Uncle Minton was the oldest son whose father died when he was just 17. This left Uncle Minton to run the very large farm and take care of his mother and all those brothers and sisters. He did it and did it well. His family was never hungry during the depression since his family raised everything they needed to eat, had enough to trade for goods and services, and even gave to those who were much less fortunate.  Clothes were made from flour sacks and given to those who had nothing. Quilts were made from ragged clothing, and old clothes were made new with mending. Most of us can’t begin to imagine the poverty and suffering during that time.  We certainly can’t imagine our 17-year-old son being responsible for a large farm and family.

As you can imagine, lots of stories were told at the 70th anniversary celebration.  Grandchildren told stories of being allowed to play in the “mud” and later being told that they were playing in cow patties. Cow what?  You know, cow poop!  Another child told of what happens when you hold on to a live electric fence, while another grandchild told what happens when allowed to “pee” on an electric fence! A nephew told of picking cotton all morning in the hot sun and being so excited to get his paycheck only to find out that the earnings equaled $1.27!  A niece then yelled out, “Hey, you were lucky!  I only got 41 cents in my first check from Uncle Minton!”

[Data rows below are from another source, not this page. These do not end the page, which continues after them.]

-- pv_equiv track=rewrite | github.com/SeinPierre/cse102 | myjpeg.py | extrapolate
-- ===== SOURCE A (Python) =====
-- def extrapolate(w, h, C, a, b):
--     mat = [ [ None for y in range( w ) ]
--              for x in range( h ) ]
--
--     for j in range(len(C)):
--         for i in range(len(C[j])):
--             x_beg = j * a
--             x_end = min(x_beg + (a-1), w-1)
--             y_beg = i * b
--             y_end = min(y_beg + (b-1), h-1)
--             for x in range(x_beg, x_end):
--                 for y in range(y_beg, y_end):
--                     mat[x][y] = C[j][i]
--
--     return mat
-- ===== SOURCE B (Python) =====
-- def extrapolate(w, h, C, a, b):
--     mat = [[None] * w for _ in range(h)]
--     for j, blocks in enumerate(C):
--         strip = range(j * a, min(j * a + (a - 1), w - 1))
--         segments = [(range(i * b, min(i * b + (b - 1), h - 1)), v)
--                     for i, v in enumerate(blocks)]
--         if not strip or all(not s for s, _ in segments):
--             continue  # this block-row paints nothing
--         # render the block-row once, then copy it into every row of its strip
--         row = [None] * w
--         for s, v in segments:
--             for y in s:
--                 row[y] = v
--         for x in strip:
--             mat[x] = row[:]
--     return mat
-- ===== Notes on version B (the rewrite author's own statement) =====
-- stated objective: alternative
-- what changed: A scatters every coefficient cell over the matrix with four nested per-cell write loops; B renders each block-row once into a template row and copies that row into every row of the block-row's strip, skipping block-rows that paint nothing. Pre_ excludes exactly the inputs where a block's nonempty strip and nonempty segment paint a cell out of bounds, on which both Pythons raise IndexError.
import Mathlib
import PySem

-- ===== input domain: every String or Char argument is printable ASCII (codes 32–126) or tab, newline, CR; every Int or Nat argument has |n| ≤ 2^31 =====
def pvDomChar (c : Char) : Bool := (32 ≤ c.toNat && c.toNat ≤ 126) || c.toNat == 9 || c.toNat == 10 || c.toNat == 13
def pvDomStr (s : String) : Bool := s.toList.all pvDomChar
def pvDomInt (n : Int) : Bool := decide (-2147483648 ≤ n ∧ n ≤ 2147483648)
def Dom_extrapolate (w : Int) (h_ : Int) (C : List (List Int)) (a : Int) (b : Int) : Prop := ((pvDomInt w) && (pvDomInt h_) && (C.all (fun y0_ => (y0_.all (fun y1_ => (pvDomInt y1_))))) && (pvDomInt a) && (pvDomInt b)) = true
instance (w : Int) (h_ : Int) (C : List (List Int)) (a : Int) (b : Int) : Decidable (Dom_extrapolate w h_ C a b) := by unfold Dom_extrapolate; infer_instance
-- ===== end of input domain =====

-- B renders each block-row once as a template row and copies it into every row of the
-- block-row's strip, instead of A's four nested per-cell scatter loops; objective:
-- alternative decomposition, same cost.

-- ===== PORT A =====
-- mat[x][y] = v  (exact for the in-range indices, the only ones reached under Pre_;
-- Python raises IndexError out of range, which Pre_ excludes)
def pvWrite (mat : List (List (Option Int))) (x y : Int) (v : Option Int) : List (List (Option Int)) :=
  PySem.List.pySetD mat x (PySem.List.pySetD (PySem.List.pyGetD mat x []) y v)

def extrapolate (w : Int) (h_ : Int) (C : List (List Int)) (a : Int) (b : Int) : List (List (Option Int)) :=
  let mat : List (List (Option Int)) :=
    (PySem.List.pyRange 0 h_ 1).map (fun _x =>
      (PySem.List.pyRange 0 w 1).map (fun _y => (none : Option Int)))
  (PySem.List.pyRange 0 (C.length : Int) 1).foldl (fun mat j =>
    (PySem.List.pyRange 0 ((PySem.List.pyGetD C j []).length : Int) 1).foldl (fun mat i =>
      let x_beg := j * a
      let x_end := min (x_beg + (a - 1)) (w - 1)
      let y_beg := i * b
      let y_end := min (y_beg + (b - 1)) (h_ - 1)
      (PySem.List.pyRange x_beg x_end 1).foldl (fun mat x =>
        (PySem.List.pyRange y_beg y_end 1).foldl (fun mat y =>
          pvWrite mat x y (some (PySem.List.pyGetD (PySem.List.pyGetD C j []) i 0))) mat) mat) mat) mat

-- ===== PORT B =====
-- row[y] = v via pySetD (in range under Pre_); mat[x] = row[:] is pySetD mat x row
-- (the [:] copy is the identity on immutable Lean lists)
def extrapolate_alt (w : Int) (h_ : Int) (C : List (List Int)) (a : Int) (b : Int) : List (List (Option Int)) :=
  let mat : List (List (Option Int)) :=
    (PySem.List.pyRange 0 h_ 1).map (fun _x =>
      (PySem.List.pyRange 0 w 1).map (fun _y => (none : Option Int)))
  (PySem.List.enumerate C).foldl (fun mat jb =>
    let strip := PySem.List.pyRange (jb.1 * a) (min (jb.1 * a + (a - 1)) (w - 1)) 1
    let segments := (PySem.List.enumerate jb.2).map (fun iv =>
      (PySem.List.pyRange (iv.1 * b) (min (iv.1 * b + (b - 1)) (h_ - 1)) 1, iv.2))
    if strip.isEmpty || segments.all (fun sv => sv.1.isEmpty) then mat
    else
      let row : List (Option Int) :=
        segments.foldl (fun row sv =>
          sv.1.foldl (fun r y => PySem.List.pySetD r y (some sv.2)) row)
          ((PySem.List.pyRange 0 w 1).map (fun _y => (none : Option Int)))
      strip.foldl (fun m x => PySem.List.pySetD m x row) mat) mat

-- ===== PRECONDITION & SPEC =====
-- Pre_ excludes exactly the inputs on which the Pythons raise IndexError: a coefficient
-- block whose nonempty (capped) row strip and nonempty (capped) column segment paint a
-- cell out of bounds; both A and B raise there and return everywhere else. The Lean
-- ports are totalized with pySetD, so the proof itself holds on all inputs; Pre_ only
-- keeps the claim to the inputs where the Pythons actually return.
def Pre_extrapolate (w : Int) (h_ : Int) (C : List (List Int)) (a : Int) (b : Int) : Prop :=
  ∀ j < C.length, ∀ i < (C.getD j []).length,
    ((j : Int) * a < min ((j : Int) * a + (a - 1)) (w - 1) ∧
     (i : Int) * b < min ((i : Int) * b + (b - 1)) (h_ - 1)) →
    (min ((j : Int) * a + (a - 1)) (w - 1) ≤ h_ ∧
     min ((i : Int) * b + (b - 1)) (h_ - 1) ≤ w)
instance (w : Int) (h_ : Int) (C : List (List Int)) (a : Int) (b : Int) : Decidable (Pre_extrapolate w h_ C a b) := by unfold Pre_extrapolate; infer_instance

Grandaddy/Uncle Minton gave them quite an education with some tough life lessons included!  Grandmother Mil as she was affectionately called, was the one that soothed their wounds and fed them excellent meals of fresh meat and vegetables while imparting life lessons and words of wisdom.

There’s a certain toughness that is present when those in the greatest generation have an opportunity to reminisce.  But there is also an air of kindness, integrity, and honor.  I feel fortunate to be surrounded by so much family and so much wisdom. We gather together as often as we can and each time, there is always a potluck lunch where we find ourselves reminiscing about family and good times.  We gather to stay close and remember our legacy.  I’m fortunate to have been born into the Lord clan and must admit that I’m very proud of my heritage.  From silver spoons to tattered clothes, to cow patties and beyond, the family memories are varied, numerous, and priceless.  May we have many more opportunities to laugh and reminisce about the good old days.  May the Lord family live long and prosper.






5 Replies to “Family, cow patties, silver spoons, and misplaced memories”

  1. Brenda M. Carpenter says:

    My family was not quite as large … but I can relate. Family is good. Hard work is good for you. I still tell my kids and grandkids “use it up, wear it out, make it do, or do without!” Love the blog!

  2. Gwen Lord White says:

    What a delightful rendition of my parents’ and extended family’s memories! Our close family ties have always been an accepted way of life for all of us. Thanks, cousin Karen, for putting these thoughts in print.

  3. Karla Mehagan says:

    Well said, Karen!! Yes, we are blessed to have these wonderful family ties and oh, the memories!!